First set up the test data in easily reproducible form:
# set up test data
Lines <- "Year ID Month Use
2009 101 1 103
2009 101 2 209
2009 101 3 375
2009 101 4 360
2010 101 1 170
2010 101 2 381
2010 101 3 275
2010 101 4 260
2009 102 1 263
2009 102 2 234
2009 102 3 45
2009 102 4 275
2010 102 1 469
2010 102 2 107
2010 102 3 354
2010 102 4 436
"
DF <- read.table(text = Lines, header = TRUE)
Now that we have the input data here are some approaches:
1) sqldf/SQLite The following three SQL statements should calculate these quantities. If they run too slowly you could try adding a Year, ID index. Note that the three SQL statements are the same except for the from
clauses:
Now create the three data frames:
library(sqldf)
max1 <- sqldf("select Year, ID, max(Use) Use
from DF
group by Year, ID")
max2 <- sqldf("select Year, ID, max(Use) Use
from (select Year, ID, Use from DF
except select * from max1)
group by Year, ID")
max3 <- sqldf("select Year, ID, max(Use) Use
from (select Year, ID, Use from DF
except select * from max1
except select * from max2)
group by Year, ID")
2) sqldf/PostgreSQL The above is for sqldf with sqlite but it is even easier with sqldf and PostgreSQL because then we could use PostgreSQL's rank()
windowing function. (There is more info on using PostgreSQL with sqldf here.)
library(RPostgreSQL)
library(sqldf)
DF2 <- sqldf('select *, rank() over (partition by "Year", "ID" order by "Use" desc)
from "DF"')
split(DF2[1:4], DF2$rank)[1:3]
The last line could alternately be replaced with this:
lapply(1:3, function(r) subset(DF2, rank == r)[1:4])

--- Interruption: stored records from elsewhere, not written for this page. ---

-- pv_equiv track=rewrite | github.com/posl/comment_recommendation | script/mod_gen/4_time/zh/208_A/8.py | dice_sum
-- ===== SOURCE A (Python) =====
-- def dice_sum(n, s):
--     if n == 1 and s <= 6:
--         return True
--     elif n == 1:
--         return False
--     else:
--         for i in range(1, 7):
--             if dice_sum(n-1, s-i):
--                 return True
--         return False
-- ===== SOURCE B (Python) =====
-- def dice_sum(n, s):
--     # A has no lower bound in its base case (n==1 accepts any s <= 6),
--     # so the recursion succeeds exactly when s <= 6*n.
--     return s <= 6 * n
-- ===== Notes on version B (the rewrite author's own statement) =====
-- stated objective: faster
-- what changed: Replaces the 6-way exponential recursion with the closed-form test s <= 6*n (exact, since A's base case has no lower bound on s); intended as faster (O(1) vs O(6^n)): a timing run saw A time out on moderate n where B returned, but could not confirm a ratio since at the sizes A finishes it is already sub-millisecond.
import Mathlib
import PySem

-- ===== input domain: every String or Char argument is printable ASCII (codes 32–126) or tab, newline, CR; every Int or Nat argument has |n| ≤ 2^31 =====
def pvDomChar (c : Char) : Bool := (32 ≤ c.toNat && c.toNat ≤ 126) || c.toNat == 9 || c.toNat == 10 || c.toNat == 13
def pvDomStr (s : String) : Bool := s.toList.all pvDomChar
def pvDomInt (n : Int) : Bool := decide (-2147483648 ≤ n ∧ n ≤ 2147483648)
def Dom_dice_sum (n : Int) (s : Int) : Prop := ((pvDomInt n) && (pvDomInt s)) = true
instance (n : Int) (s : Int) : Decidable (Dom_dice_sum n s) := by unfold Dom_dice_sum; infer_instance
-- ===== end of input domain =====

-- B replaces A's 6-way exponential recursion with the closed-form test s <= 6*n (exact, since
-- A's base case n==1 accepts every s <= 6 with no lower bound); proved equivalent for n >= 1.


-- ===== PORT A =====
-- fuel = n.toNat; on Pre_ (1 ≤ n) the fuel exactly covers the recursion depth (n decreases by 1
-- each call and the base case fires at n == 1), so the fuel-out `0` case is never reached there;
-- each step mirrors A's code line by line; the for-loop over the constant range(1,7) = [1,..,6]
-- with early return is unrolled into the same six recursive calls in the same order with
-- short-circuit || (= the early return).
def diceSumA : Nat → Int → Int → Bool
  | 0, _, _ => false
  | fuel+1, n, s =>
    if n == 1 && decide (s ≤ 6) then true
    else if n == 1 then false
    else
      diceSumA fuel (n-1) (s-1) || diceSumA fuel (n-1) (s-2) || diceSumA fuel (n-1) (s-3) ||
      diceSumA fuel (n-1) (s-4) || diceSumA fuel (n-1) (s-5) || diceSumA fuel (n-1) (s-6)

def dice_sum (n : Int) (s : Int) : Bool := diceSumA n.toNat n s

-- ===== PORT B =====
def dice_sum_alt (n : Int) (s : Int) : Bool := decide (s ≤ 6 * n)

-- ===== PRECONDITION & SPEC =====
-- For n ≤ 0 the Python A recurses with no base case and raises RecursionError.
def Pre_dice_sum (n : Int) (s : Int) : Prop := 1 ≤ n
instance (n : Int) (s : Int) : Decidable (Pre_dice_sum n s) := by unfold Pre_dice_sum; infer_instance
def pvWitness_dice_sum : Int × Int := (2, 7)

def Spec_dice_sum (n : Int) (s : Int) (out : Bool) : Prop := out = dice_sum_alt n s
instance (n : Int) (s : Int) (out : Bool) : Decidable (Spec_dice_sum n s out) := by unfold Spec_dice_sum; infer_instance

-- ===== CLAIM (what is proved, stated in full; the proofs are below) =====
def Claim_equal_dice_sum : Prop := ∀ (n : Int) (s : Int), Dom_dice_sum n s → Pre_dice_sum n s → Spec_dice_sum n s (dice_sum n s)

-- ===== LEMMAS AND PROOFS =====
-- With fuel k+1 and n = k+1 (the shape dice_sum produces when 1 ≤ n), A's recursion decides s ≤ 6n.
lemma diceSumA_eq (k : Nat) : ∀ s : Int,
    diceSumA (k+1) ((k : Int)+1) s = decide (s ≤ 6 * ((k : Int)+1)) := by
  induction k with
  | zero => intro s; simp [diceSumA]
  | succ m ih =>
    intro s
    rw [diceSumA]
    rw [if_neg (by simp; omega), if_neg (by simp; omega)]
    rw [show ((m+1 : Nat) : Int) + 1 - 1 = (m : Int) + 1 by push_cast; ring]
    rw [ih (s-1), ih (s-2), ih (s-3), ih (s-4), ih (s-5), ih (s-6)]
    simp only [← Bool.decide_or]
    apply decide_eq_decide.mpr
    constructor <;> intro h <;> omega

-- ===== VERDICT (by name: the statement is the Claim_ definition above) =====
theorem dice_sum_spec : Claim_equal_dice_sum := by
  intro n s _ hpre
  unfold Spec_dice_sum dice_sum dice_sum_alt
  obtain ⟨k, hk⟩ : ∃ k : Nat, n = (k : Int) + 1 := ⟨(n-1).toNat, by unfold Pre_dice_sum at hpre; omega⟩
  subst hk
  rw [show ((k : Int) + 1).toNat = k + 1 by omega]
  exact diceSumA_eq k s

If we wanted a pure SQL solution then:
max1 <- sqldf('select "Year", "ID", "Month", "Use" from "DF2" where "rank" = 1')
max2 <- sqldf('select "Year", "ID", "Month", "Use" from "DF2" where "rank" = 2')
max3 <- sqldf('select "Year", "ID", "Month", "Use" from "DF2" where "rank" = 3')
or to produce a list of data frames:
lapply(1:3, function(r)
fn$sqldf('select "Year", "ID", "Month", "Use" from "DF2" where "rank" = $r'))
3) ave Its not so hard doing this in straight R. Here the Rank 1's are the largest, the Rank 2's the second largest, etc. so we just split on Rank
as in the prior solution and take the first three components:
Rank <- with(DF, ave(-Use, Year, ID, FUN = rank))
split(DF, Rank)[1:3]
This would also work in place of the last line:
lapply(1:3, function(r) subset(DF, Rank == r))
which returns a list whose components are the three data frames.
UPDATE: Wrote out the second solution too.